All programs run in release mode where available. Other options keep default settings.

Results

Minimum memory usage

Let’s start with some small tests. Since some runtimes need some memory for their own use, we only start one task at first.

Figure 1: Peak memory required to start a task

We can see that the programs are clearly divided into two groups.

Go and Rust programs using static compilation to native binaries require very little memory. And other programs running on a hosting platform or an interpreter consume more memory, although Python performs very well in this case. The difference in memory consumption between these two groups of programs is about an order of magnitude.

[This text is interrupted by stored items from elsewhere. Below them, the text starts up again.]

-- pv_equiv track=rewrite | github.com/Kappa-Dev/ReGraph | regraph/category_op.py | compose_chain
-- ===== SOURCE A (Python) =====
-- def compose(d1, d2):
--     """Compose two homomorphisms given by dicts."""
--     res = dict()
--     for key, value in d1.items():
--         if value in d2.keys():
--             res[key] = d2[value]
--     return res
--
-- def compose_chain(chain):
--     """Compose a chain of homomorphisms."""
--     homomorphism = chain[0]
--     for i in range(1, len(chain)):
--         homomorphism = compose(
--             homomorphism,
--             chain[i]
--         )
--     return homomorphism
-- ===== SOURCE B (Python) =====
-- def compose_chain(chain):
--     """Compose a chain of homomorphisms by threading each key of the
--     first map through the remaining maps in one pass."""
--     first = chain[0]
--     res = {}
--     for key, value in first.items():
--         cur = value
--         ok = True
--         for m in chain[1:]:
--             if cur in m:
--                 cur = m[cur]
--             else:
--                 ok = False
--                 break
--         if ok:
--             res[key] = cur
--     return res
-- ===== Notes on version B (the rewrite author's own statement) =====
-- stated objective: alternative
-- what changed: Instead of composing the chain pairwise (building a full intermediate composed dict for every prefix), B threads each key of the first map forward through the remaining maps individually, dropping it at the first map that misses; no intermediate dicts are built.
import Mathlib
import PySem

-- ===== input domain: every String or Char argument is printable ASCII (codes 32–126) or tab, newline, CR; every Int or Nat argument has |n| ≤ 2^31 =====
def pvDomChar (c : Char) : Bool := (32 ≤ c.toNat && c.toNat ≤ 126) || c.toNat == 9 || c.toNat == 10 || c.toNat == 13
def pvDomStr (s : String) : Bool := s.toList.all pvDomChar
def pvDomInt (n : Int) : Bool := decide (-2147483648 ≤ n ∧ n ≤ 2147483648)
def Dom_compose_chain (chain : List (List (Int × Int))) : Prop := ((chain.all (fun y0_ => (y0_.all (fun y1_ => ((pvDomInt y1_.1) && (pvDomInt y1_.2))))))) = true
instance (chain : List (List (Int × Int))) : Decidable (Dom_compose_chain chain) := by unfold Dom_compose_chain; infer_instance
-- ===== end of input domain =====

-- B threads each key of the first map through the rest of the chain in one pass,
-- instead of materialising an intermediate composed dict per chain element (objective: alternative).

-- ===== PORT A =====
-- compose(d1, d2): dicts are association lists; lookup is first match (PySem.Dict.mk _ |>.get?).
def composeA (d1 d2 : List (Int × Int)) : List (Int × Int) :=
  (d1.foldl (fun (res : PySem.Dict Int Int) kv =>
      match (PySem.Dict.mk d2).get? kv.2 with
      | some w => res.insert kv.1 w
      | none => res) PySem.Dict.empty).items

def compose_chain (chain : List (List (Int × Int))) : List (Int × Int) :=
  match chain with
  | [] => []   -- chain[0] raises IndexError in Python; excluded by Pre_
  | h :: _ =>
    (PySem.List.pyRange 1 (chain.length : Int) 1).foldl
      (fun hom i => composeA hom (PySem.List.pyGetD chain i [])) h

-- ===== PORT B =====
-- thread a value through the remaining maps; none = the key is dropped (the inner break)
def threadB (v : Int) (maps : List (List (Int × Int))) : Option Int :=
  match maps with
  | [] => some v
  | m :: rest =>
    match (PySem.Dict.mk m).get? v with
    | some w => threadB w rest
    | none => none

def compose_chain_alt (chain : List (List (Int × Int))) : List (Int × Int) :=
  match chain with
  | [] => []   -- chain[0] raises IndexError in Python; excluded by Pre_
  | first :: rest =>
    (first.foldl (fun (res : PySem.Dict Int Int) kv =>
        match threadB kv.2 rest with
        | some w => res.insert kv.1 w
        | none => res) PySem.Dict.empty).items

-- ===== PRECONDITION & SPEC =====
-- Pre_ excludes the empty chain (A raises IndexError at chain[0]) and chains whose FIRST
-- element has duplicate keys: such a list does not encode any Python dict, so A's value
-- there is an artefact of the encoding.
def Pre_compose_chain (chain : List (List (Int × Int))) : Prop :=
  chain ≠ [] ∧ ((chain.headD []).map Prod.fst).Nodup
instance (chain : List (List (Int × Int))) : Decidable (Pre_compose_chain chain) := by
  unfold Pre_compose_chain; infer_instance
def pvWitness_compose_chain : (List (List (Int × Int))) := [[(1, 2), (3, 4)], [(2, 5)]]

def Spec_compose_chain (chain : List (List (Int × Int))) (out : List (Int × Int)) : Prop := out = compose_chain_alt chain
instance (chain : List (List (Int × Int))) (out : List (Int × Int)) : Decidable (Spec_compose_chain chain out) := by unfold Spec_compose_chain; infer_instance

-- ===== CLAIM (what is proved, stated in full; the proofs are below) =====
def Claim_equal_compose_chain : Prop := ∀ (chain : List (List (Int × Int))), Dom_compose_chain chain → Pre_compose_chain chain → Spec_compose_chain chain (compose_chain chain)

-- ===== LEMMAS AND PROOFS =====

-- A fold that inserts (kv.1, …) when g kv fires, over pairwise-fresh distinct keys, appends.
theorem foldl_insert_filterMap (g : Int × Int → Option Int) :
    ∀ (l : List (Int × Int)) (acc : PySem.Dict Int Int),
    (acc.keys ++ l.map Prod.fst).Nodup →
    (l.foldl (fun res kv =>
        match g kv with
        | some w => res.insert kv.1 w
        | none => res) acc).items
      = acc.items ++ l.filterMap (fun kv => (g kv).map (fun w => (kv.1, w))) := by
  intro l
  induction l with
  | nil => intro acc _; simp
  | cons kv rest ih =>
    intro acc hnd
    have hnd2 := hnd
    rw [List.map_cons, List.nodup_append] at hnd2
    obtain ⟨hka, hkl, hdisj⟩ := hnd2
    have hfresh : acc.contains kv.1 = false := by
      rw [PySem.Dict.contains_eq_decide_mem_keys]
      simp only [decide_eq_false_iff_not]
      exact fun hm => hdisj _ hm _ (by simp) rfl
    cases hg : g kv with
    | none =>
      simp only [List.foldl_cons, hg, List.filterMap_cons, Option.map_none]
      exact ih acc (by
        simp only [List.map_cons] at hnd
        exact List.Nodup.sublist (by simp) hnd)
    | some w =>
      simp only [List.foldl_cons, hg, List.filterMap_cons, Option.map_some]
      rw [ih (acc.insert kv.1 w) ?_, PySem.Dict.items_insert_of_not_contains acc w hfresh]
      · simp
      · rw [PySem.Dict.keys_insert_of_not_contains acc w hfresh]
        rw [List.append_assoc, List.singleton_append, List.nodup_append]
        exact ⟨hka, hkl, fun x hx y hy => hdisj _ hx _ (by simpa using hy)⟩

-- the keys of the filterMap result form a sublist of the original keys
theorem keys_filterMap_sublist (g : Int × Int → Option Int) (l : List (Int × Int)) :
    ((l.filterMap (fun kv => (g kv).map (fun w => (kv.1, w)))).map Prod.fst).Sublist
      (l.map Prod.fst) := by
  induction l with
  | nil => simp
  | cons kv rest ih =>
    cases hg : g kv with
    | none =>
      simp only [List.filterMap_cons, hg, Option.map_none, List.map_cons]
      exact ih.cons _
    | some w =>
      simp only [List.filterMap_cons, hg, Option.map_some, List.map_cons]
      exact ih.cons₂ _

-- composing with one map then threading through the rest = threading through all of them
theorem filterMap_fuse (m : List (Int × Int)) (t : List (List (Int × Int)))
    (l : List (Int × Int)) :
    ((l.filterMap (fun kv => ((PySem.Dict.mk m).get? kv.2).map (fun w => (kv.1, w)))).filterMap
        (fun kv => (threadB kv.2 t).map (fun w => (kv.1, w))))
      = l.filterMap (fun kv => (threadB kv.2 (m :: t)).map (fun w => (kv.1, w))) := by
  rw [List.filterMap_filterMap]
  apply List.filterMap_congr
  intro kv _
  cases hg : (PySem.Dict.mk m).get? kv.2 with
  | none => simp [threadB, hg]
  | some w => cases threadB w t <;> simp [threadB, hg, Option.bind]

-- main invariant: folding composeA over t equals per-key threading through t
theorem foldl_composeA_eq (t : List (List (Int × Int))) :
    ∀ (h : List (Int × Int)), ((h.map Prod.fst).Nodup) →
    t.foldl composeA h
      = h.filterMap (fun kv => (threadB kv.2 t).map (fun w => (kv.1, w))) := by
  induction t with
  | nil =>
    intro h _
    simp only [List.foldl_nil, threadB]
    exact (List.filterMap_some (l := h)).symm
  | cons m t ih =>
    intro h hnd
    have hcomp : composeA h m
        = h.filterMap (fun kv => ((PySem.Dict.mk m).get? kv.2).map (fun w => (kv.1, w))) := by
      unfold composeA
      rw [foldl_insert_filterMap _ h PySem.Dict.empty (by simpa using hnd)]
      rfl
    have hnd' : ((composeA h m).map Prod.fst).Nodup := by
      rw [hcomp]
      exact (keys_filterMap_sublist _ h).nodup hnd
    calc (m :: t).foldl composeA h = t.foldl composeA (composeA h m) := by simp
      _ = (composeA h m).filterMap (fun kv => (threadB kv.2 t).map (fun w => (kv.1, w))) :=
          ih _ hnd'
      _ = h.filterMap (fun kv => (threadB kv.2 (m :: t)).map (fun w => (kv.1, w))) := by
          rw [hcomp, filterMap_fuse]

-- ===== VERDICT (by name: the statement is the Claim_ definition above) =====
theorem compose_chain_spec : Claim_equal_compose_chain := by
  intro chain _ hpre
  obtain ⟨hne, hnd⟩ := hpre
  match chain with
  | [] => exact absurd rfl hne
  | h :: t =>
    simp only [List.headD_cons] at hnd
    show compose_chain (h :: t) = compose_chain_alt (h :: t)
    simp only [compose_chain, compose_chain_alt]
    rw [PySem.List.foldl_pyRange_pyGetD' (h :: t) [] composeA h (by omega)]
    simp only [Int.toNat_one, List.drop_succ_cons, List.drop_zero]
    rw [foldl_composeA_eq t h hnd]
    rw [foldl_insert_filterMap (fun kv => threadB kv.2 t) h PySem.Dict.empty (by simpa using hnd)]
    rfl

To my surprise, .NET was the worst in terms of memory footprint, but I’m guessing this could probably be tuned with some settings. Let me know in the comments if you have any tips. I don’t see much difference between debug mode and release mode.

1000 tasks

Figure 2: Peak memory required to start 10,000 tasks

Here are some surprising results! As you might expect, threads don’t perform well on this benchmark. This is true for Java threads, which actually consume almost 250 MB of memory. But the native Linux threads used in Rust seem to be lightweight enough that at 10,000 threads the memory consumption is still lower than the idle memory consumption of many other runtimes. Asynchronous tasks or virtual (green) threads may be more lightweight than native threads, but with only 10,000 tasks we won’t see that advantage. We need more tasks.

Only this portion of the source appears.